Because I'm generous and as I've explained massive commodity sectors depress a nation's ECI. It is fair that on the physical level there's plenty of complexity in fracking (the Chinese think it's one of three impressive American industries) but the volume of exports dilutes your technological value-add.
Yes but it's hopeless for basic reasons of economic development and the tremendous success of American system. Every American with half a functioning brain is already gainfully employed, and very few of those are in manufacturing, and the rest are more or less ballast. You can increase the output somewhat but if you think you get to "catch up" to China or whatever, it's pure hubris. Like, when exactly are you going to build Shenzhen and staff it with whom?
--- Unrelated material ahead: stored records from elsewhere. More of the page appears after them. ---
-- pv_equiv track=rewrite | github.com/Joeavaib/Skripts | apps/api/app/threads/service.py | _vip_hit
-- ===== SOURCE A (Python) =====
-- def _extract_domain(email: str) -> str | None:
--     if "@" not in email:
--         return None
--     return email.rsplit("@", 1)[-1].strip().lower()
--
-- def _vip_hit(emails: list[str], vip_list: set[str]) -> bool:
--     if not emails or not vip_list:
--         return False
--
--     email_set = set(emails)
--     domain_set = {domain for domain in (_extract_domain(email) for email in emails) if domain}
--
--     for candidate in vip_list:
--         normalized = candidate.lower().strip()
--         if not normalized:
--             continue
--         if "@" in normalized:
--             if normalized in email_set:
--                 return True
--             continue
--
--         if normalized.startswith("@"):
--             normalized = normalized[1:]
--
--         if normalized in domain_set:
--             return True
--
--     return False
-- ===== SOURCE B (Python) =====
-- def _extract_domain(email: str) -> str | None:
--     if "@" not in email:
--         return None
--     return email.rsplit("@", 1)[-1].strip().lower()
--
-- def _vip_hit(emails: list[str], vip_list: set[str]) -> bool:
--     # Index the VIP side once, then a single any() over emails.
--     vip_emails = set()
--     vip_domains = set()
--     for candidate in vip_list:
--         normalized = candidate.lower().strip()
--         if not normalized:
--             continue
--         if "@" in normalized:
--             vip_emails.add(normalized)
--         else:
--             vip_domains.add(normalized)
--     return any(
--         email in vip_emails or _extract_domain(email) in vip_domains
--         for email in emails
--     )
-- ===== Notes on version B (the rewrite author's own statement) =====
-- stated objective: idiomatic
-- what changed: B inverts the decomposition: it pre-splits the VIP list once into normalized vip_emails/vip_domains sets and then answers with a single any() pass over emails, instead of A's building email/domain sets from emails and looping over the VIPs; A's dead startswith('@') branch and redundant emptiness guard are dropped.
import Mathlib
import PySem

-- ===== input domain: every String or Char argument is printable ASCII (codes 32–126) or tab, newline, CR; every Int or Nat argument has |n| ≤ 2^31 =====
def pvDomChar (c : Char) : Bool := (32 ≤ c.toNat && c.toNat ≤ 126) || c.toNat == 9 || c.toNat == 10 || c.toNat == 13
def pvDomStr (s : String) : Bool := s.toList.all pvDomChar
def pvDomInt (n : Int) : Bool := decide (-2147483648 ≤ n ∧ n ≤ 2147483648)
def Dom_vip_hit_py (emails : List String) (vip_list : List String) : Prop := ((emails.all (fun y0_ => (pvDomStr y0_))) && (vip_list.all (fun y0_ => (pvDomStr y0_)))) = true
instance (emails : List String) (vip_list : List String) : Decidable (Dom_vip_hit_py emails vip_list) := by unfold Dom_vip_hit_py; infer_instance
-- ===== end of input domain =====

-- B inverts A's decomposition (indexes the VIP side once, single pass over emails); return value proved equal.

-- ===== PORT A =====
-- _extract_domain: email.rsplit("@", 1)[-1] with "@" present = the characters after the
-- LAST '@' (hand-ported via reverse/takeWhile; exact since the guard ensures '@' ∈ email).
def pvExtractDomain (email : String) : Option String :=
  if PySem.Str.isIn "@" email = false then none
  else some (PySem.Str.lower (PySem.Str.strip
    (String.mk ((email.toList.reverse.takeWhile (fun c => c ≠ '@')).reverse))))

def pvALoop (email_set : PySem.Set String) (domain_set : PySem.Set String) :
    List String → Bool
  | [] => false
  | candidate :: rest =>
    let normalized := PySem.Str.strip (PySem.Str.lower candidate)
    if normalized = "" then pvALoop email_set domain_set rest
    else if PySem.Str.isIn "@" normalized then
      if PySem.Set.contains email_set normalized then true
      else pvALoop email_set domain_set rest
    else
      -- normalized[1:] ported as drop 1 (exact for a nonnegative index)
      let normalized' := if PySem.Str.startswith normalized "@"
        then String.mk (normalized.toList.drop 1) else normalized
      if PySem.Set.contains domain_set normalized' then true
      else pvALoop email_set domain_set rest

def vip_hit_py (emails : List String) (vip_list : List String) : Bool :=
  if emails.isEmpty || vip_list.isEmpty then false
  else
    let email_set := PySem.Set.ofList emails
    let domain_set := PySem.Set.ofList
      ((emails.filterMap pvExtractDomain).filter (fun d => d ≠ ""))
    pvALoop email_set domain_set vip_list

-- ===== PORT B =====
def pvBIndex : List String → PySem.Set String × PySem.Set String → PySem.Set String × PySem.Set String
  | [], p => p
  | candidate :: rest, p =>
    let normalized := PySem.Str.strip (PySem.Str.lower candidate)
    if normalized = "" then pvBIndex rest p
    else if PySem.Str.isIn "@" normalized then
      pvBIndex rest (PySem.Set.add p.1 normalized, p.2)
    else
      pvBIndex rest (p.1, PySem.Set.add p.2 normalized)

def vip_hit_py_alt (emails : List String) (vip_list : List String) : Bool :=
  let vs := pvBIndex vip_list (PySem.Set.empty, PySem.Set.empty)
  emails.any (fun email =>
    PySem.Set.contains vs.1 email ||
    (match pvExtractDomain email with
     | none => false                      -- None in vip_domains (a set of str) is False
     | some d => PySem.Set.contains vs.2 d))

-- ===== PRECONDITION & SPEC =====
def Spec_vip_hit_py (emails : List String) (vip_list : List String) (out : Bool) : Prop := out = vip_hit_py_alt emails vip_list
instance (emails : List String) (vip_list : List String) (out : Bool) : Decidable (Spec_vip_hit_py emails vip_list out) := by unfold Spec_vip_hit_py; infer_instance

-- ===== CLAIM (what is proved, stated in full; the proofs are below) =====
def Claim_equal_vip_hit_py : Prop := ∀ (emails : List String) (vip_list : List String), Dom_vip_hit_py emails vip_list → Spec_vip_hit_py emails vip_list (vip_hit_py emails vip_list)

-- ===== LEMMAS AND PROOFS =====

-- shared normalization of a VIP candidate
def pvNorm (c : String) : String := PySem.Str.strip (PySem.Str.lower c)

-- A's per-candidate test, as a named predicate
def pvAF (es ds : PySem.Set String) (c : String) : Bool :=
  !(pvNorm c = "") &&
    (if PySem.Str.isIn "@" (pvNorm c) then PySem.Set.contains es (pvNorm c)
     else PySem.Set.contains ds
       (if PySem.Str.startswith (pvNorm c) "@"
        then String.mk ((pvNorm c).toList.drop 1) else pvNorm c))

-- B's per-email test, as a named predicate
def pvBF (vs : PySem.Set String × PySem.Set String) (e : String) : Bool :=
  PySem.Set.contains vs.1 e ||
    (match pvExtractDomain e with
     | none => false
     | some d => PySem.Set.contains vs.2 d)

-- the match relation: candidate c (normalized to n) hits email e
def pvR (c e : String) : Prop :=
  pvNorm c ≠ "" ∧
    ((PySem.Str.isIn "@" (pvNorm c) = true ∧ e = pvNorm c) ∨
     (PySem.Str.isIn "@" (pvNorm c) = false ∧ pvExtractDomain e = some (pvNorm c)))

theorem pvStartswith_at (n : String) (h : PySem.Str.isIn "@" n = false) :
    PySem.Str.startswith n "@" = false := by
  by_contra hc
  rw [Bool.not_eq_false, PySem.Str.startswith_eq, PySem.Chars.startswith_iff] at hc
  rw [PySem.Str.isIn_eq, PySem.Chars.isIn_eq_false_iff] at h
  exact h hc.isInfix

theorem pvALoop_eq_any (es ds : PySem.Set String) (l : List String) :
    pvALoop es ds l = l.any (pvAF es ds) := by
  induction l with
  | nil => simp [pvALoop]
  | cons c rest ih =>
    simp only [pvALoop, List.any_cons]
    by_cases h1 : PySem.Str.strip (PySem.Str.lower c) = ""
    · rw [if_pos h1, ih]
      have hf : pvAF es ds c = false := by
        unfold pvAF pvNorm; rw [decide_eq_true h1]; simp
      rw [hf, Bool.false_or]
    · rw [if_neg h1]
      by_cases h2 : PySem.Str.isIn "@" (PySem.Str.strip (PySem.Str.lower c)) = true
      · rw [if_pos h2]
        by_cases h3 : PySem.Set.contains es (PySem.Str.strip (PySem.Str.lower c)) = true
        · rw [if_pos h3]
          have hf : pvAF es ds c = true := by
            unfold pvAF pvNorm
            rw [if_pos h2, decide_eq_false h1]
            simpa using h3
          rw [hf, Bool.true_or]
        · rw [if_neg h3, ih]
          have hf : pvAF es ds c = false := by
            unfold pvAF pvNorm
            rw [if_pos h2, decide_eq_false h1]
            simpa using h3
          rw [hf, Bool.false_or]
      · rw [if_neg h2]
        by_cases h5 : PySem.Set.contains ds
            (if PySem.Str.startswith (PySem.Str.strip (PySem.Str.lower c)) "@"
             then String.mk ((PySem.Str.strip (PySem.Str.lower c)).toList.drop 1)
             else PySem.Str.strip (PySem.Str.lower c)) = true
        · rw [if_pos h5]
          have hf : pvAF es ds c = true := by
            unfold pvAF pvNorm
            rw [if_neg h2, decide_eq_false h1]
            simpa using h5
          rw [hf, Bool.true_or]
        · rw [if_neg h5, ih]
          have hf : pvAF es ds c = false := by
            unfold pvAF pvNorm
            rw [if_neg h2, decide_eq_false h1]
            simpa using h5
          rw [hf, Bool.false_or]

theorem pvBIndex_fst_mem (l : List String)
    (p : PySem.Set String × PySem.Set String) (x : String) :
    x ∈ (pvBIndex l p).1 ↔ x ∈ p.1 ∨
      ∃ c ∈ l, PySem.Str.strip (PySem.Str.lower c) = x ∧ x ≠ "" ∧
        PySem.Str.isIn "@" x = true := by
  induction l generalizing p with
  | nil => simp [pvBIndex]
  | cons c rest ih =>
    simp only [pvBIndex, List.exists_mem_cons_iff]
    split_ifs with h1 h2
    · rw [ih]
      constructor
      · rintro (h | h)
        · exact Or.inl h
        · exact Or.inr (Or.inr h)
      · rintro (h | ⟨hn, hne, -⟩ | h)
        · exact Or.inl h
        · exact (hne (hn ▸ h1)).elim
        · exact Or.inr h
    · rw [ih]
      simp only [PySem.Set.mem_add]
      constructor
      · rintro ((h | rfl) | h)
        · exact Or.inl h
        · exact Or.inr (Or.inl ⟨rfl, h1, h2⟩)
        · exact Or.inr (Or.inr h)
      · rintro (h | ⟨hn, -, -⟩ | h)
        · exact Or.inl (Or.inl h)
        · exact Or.inl (Or.inr hn.symm)
        · exact Or.inr h
    · rw [ih]
      constructor
      · rintro (h | h)
        · exact Or.inl h
        · exact Or.inr (Or.inr h)
      · rintro (h | ⟨hn, -, hat⟩ | h)
        · exact Or.inl h
        · exact (h2 (hn ▸ hat)).elim
        · exact Or.inr h

theorem pvBIndex_snd_mem (l : List String)
    (p : PySem.Set String × PySem.Set String) (x : String) :
    x ∈ (pvBIndex l p).2 ↔ x ∈ p.2 ∨
      ∃ c ∈ l, PySem.Str.strip (PySem.Str.lower c) = x ∧ x ≠ "" ∧
        PySem.Str.isIn "@" x = false := by
  induction l generalizing p with
  | nil => simp [pvBIndex]
  | cons c rest ih =>
    simp only [pvBIndex, List.exists_mem_cons_iff]
    split_ifs with h1 h2
    · rw [ih]
      constructor
      · rintro (h | h)
        · exact Or.inl h
        · exact Or.inr (Or.inr h)
      · rintro (h | ⟨hn, hne, -⟩ | h)
        · exact Or.inl h
        · exact (hne (hn ▸ h1)).elim
        · exact Or.inr h
    · rw [ih]
      constructor
      · rintro (h | h)
        · exact Or.inl h
        · exact Or.inr (Or.inr h)
      · rintro (h | ⟨hn, -, hat⟩ | h)
        · exact Or.inl h
        · exact absurd (hn ▸ h2) (by rw [hat]; exact Bool.false_ne_true)
        · exact Or.inr h
    · rw [ih]
      simp only [PySem.Set.mem_add]
      constructor
      · rintro ((h | rfl) | h)
        · exact Or.inl h
        · exact Or.inr (Or.inl ⟨rfl, h1, Bool.eq_false_iff.mpr (fun ht => h2 ht)⟩)
        · exact Or.inr (Or.inr h)
      · rintro (h | ⟨hn, -, -⟩ | h)
        · exact Or.inl (Or.inl h)
        · exact Or.inl (Or.inr hn.symm)
        · exact Or.inr h

-- A's per-candidate test hits iff some email matches it
theorem pvA_candidate_iff (emails : List String) (c : String) :
    pvAF (PySem.Set.ofList emails)
      (PySem.Set.ofList ((emails.filterMap pvExtractDomain).filter (fun d => d ≠ "")))
      c = true ↔ ∃ e ∈ emails, pvR c e := by
  unfold pvAF
  by_cases h0 : pvNorm c = ""
  · simp [h0, pvR]
  by_cases h1 : PySem.Str.isIn "@" (pvNorm c) = true
  · rw [if_pos h1]
    simp only [h0, decide_false, Bool.not_false, Bool.true_and,
      PySem.Set.contains_iff, PySem.Set.mem_ofList, pvR]
    constructor
    · intro hm; exact ⟨_, hm, h0, Or.inl ⟨h1, rfl⟩⟩
    · rintro ⟨e, he, -, (⟨-, rfl⟩ | ⟨hf, -⟩)⟩
      · exact he
      · rw [h1] at hf; cases hf
  · rw [Bool.not_eq_true] at h1
    rw [if_neg (by rw [h1]; simp), pvStartswith_at _ h1, if_neg (by simp)]
    simp only [h0, decide_false, Bool.not_false, Bool.true_and,
      PySem.Set.contains_iff, PySem.Set.mem_ofList, List.mem_filter,
      List.mem_filterMap, pvR]
    constructor
    · rintro ⟨⟨e, he, hd⟩, -⟩; exact ⟨e, he, h0, Or.inr ⟨h1, hd⟩⟩
    · rintro ⟨e, he, -, (⟨hf, -⟩ | ⟨-, hd⟩)⟩
      · rw [h1] at hf; cases hf
      · exact ⟨⟨e, he, hd⟩, by simpa using h0⟩

-- B's per-email test hits iff some candidate matches it
theorem pvB_email_iff (vip_list : List String) (e : String) :
    pvBF (pvBIndex vip_list (PySem.Set.empty, PySem.Set.empty)) e = true ↔
    ∃ c ∈ vip_list, pvR c e := by
  unfold pvBF pvR pvNorm
  rw [Bool.or_eq_true, PySem.Set.contains_iff, pvBIndex_fst_mem]
  constructor
  · rintro (h | h)
    · rcases h with h | ⟨c, hc, hn, hne, hat⟩
      · simp [PySem.Set.empty] at h
      · exact ⟨c, hc, by rw [hn]; exact hne, Or.inl ⟨by rw [hn]; exact hat, hn.symm⟩⟩
    · rcases hh : pvExtractDomain e with _ | d <;> rw [hh] at h
      · cases h
      · rw [PySem.Set.contains_iff, pvBIndex_snd_mem] at h
        rcases h with h | ⟨c, hc, hn, hne, hat⟩
        · simp [PySem.Set.empty] at h
        · exact ⟨c, hc, by rw [hn]; exact hne,
            Or.inr ⟨by rw [hn]; exact hat, by simp [hn]⟩⟩
  · rintro ⟨c, hc, hne, (⟨hat, rfl⟩ | ⟨hat, hd⟩)⟩
    · exact Or.inl (Or.inr ⟨c, hc, rfl, hne, hat⟩)
    · rw [hd]
      refine Or.inr ?_
      rw [PySem.Set.contains_iff, pvBIndex_snd_mem]
      exact Or.inr ⟨c, hc, rfl, hne, hat⟩

theorem pvAlt_eq (emails vip_list : List String) :
    vip_hit_py_alt emails vip_list =
      emails.any (pvBF (pvBIndex vip_list (PySem.Set.empty, PySem.Set.empty))) := rfl

-- ===== VERDICT (by name: the statement is the Claim_ definition above) =====
theorem vip_hit_py_spec : Claim_equal_vip_hit_py := by
  intro emails vip_list _
  unfold Spec_vip_hit_py
  rw [pvAlt_eq]
  unfold vip_hit_py
  by_cases he : emails = []
  · subst he; simp
  by_cases hv : vip_list = []
  · subst hv
    rw [if_pos (by simp)]
    symm
    rw [List.any_eq_false]
    intro e _
    intro hb
    rcases (pvB_email_iff [] e).mp hb with ⟨c, hc, -⟩
    cases hc
  · rw [if_neg (by simp [he, hv]), pvALoop_eq_any, Bool.eq_iff_iff,
      List.any_eq_true, List.any_eq_true]
    constructor
    · rintro ⟨c, hc, hf⟩
      rcases (pvA_candidate_iff emails c).mp hf with ⟨e, he', hr⟩
      exact ⟨e, he', (pvB_email_iff vip_list e).mpr ⟨c, hc, hr⟩⟩
    · rintro ⟨e, he', hg⟩
      rcases (pvB_email_iff vip_list e).mp hg with ⟨c, hc, hr⟩
      exact ⟨c, hc, (pvA_candidate_iff emails c).mpr ⟨e, he', hr⟩⟩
Do you even realize how far ahead they are in industrial automation, in integration of all ecosystems? That it's stopped to be about "cheap labor" maybe a decade ago? That your lofty plans of solving these issues with robots all depend on Chinese suppliers?
With South American imports. You mainly export pig feed (soybeans), and cattle feed (alfalfa), not human food. In the worst case, if you compel South Americans to also stop exports, they'll probably have to eat less beef and pork, as they had historically and as the Greatest Democracy India does today. Look at the calorie consumption in China over the years, they have developed a lot of slack.
American oil is irrelevant and replaceable, you're power-tripping. They depend more on the Gulf. So next comes the usual fantasy about closing the Malacca strait I guess. Of course this is an act of war which locals (Indonesia, Malaysia, Singapore) will likely resist so as to not become a battlefield, and the Chinese have and will have more than enough reserves and domestic production to operate their rapidly growing navy. Did you know that China is the world's sixth largest oil producer? That in terms of total primary energy production (domestic production yes), they're global number 1 and 40% higher than the US? And that they are very quickly making inland logistics oil-independent? They'll survive even if they stop getting any oil. I swear, almost everything about conflict with China is some rehashing of the 20th century arc with Japan plus something about Soviets.
Again, for some reason you assume that your dependencies (eg the rare earths threat, that forced Trump to halt the BIS Affiliate Rule last November) are easily fixable, despite decades of forewarning, literally 30 years of Chinese openly saying that they'll weaponize it one day. I guess it's nice to have such faith in your people, and dismiss previous ineptitude as enemy action or just carelessness. Not sure how warranted it is, though.
Ok, let's say this is the new strategy. How fast do you think China could make another 2, 3, 5 thousand warheads if they wanted to? Do you really want to go back to a nuclear arms race? Who is currently building over half of all new nuclear reactors in the world, entire fleets of nuclear submarines, a nuclear aircraft carrier? In economy, they dwarf the Soviet Union colossally, and their defense spending is a fraction of yours, around 2% GD. They could outrace you by a very solid margin.
Nuclear bluff has limits, your threats have to be credible. Psychologically, they're not terrified because they assume you're not retarded enough to sacrifice New York for Taipei, no matter the imbalance. That you might sacrifice New York just to take out Beijing and Shanghai is a bit of an alien thought to them. Perhaps they're wrong, but that's the reality of their decisionmaking.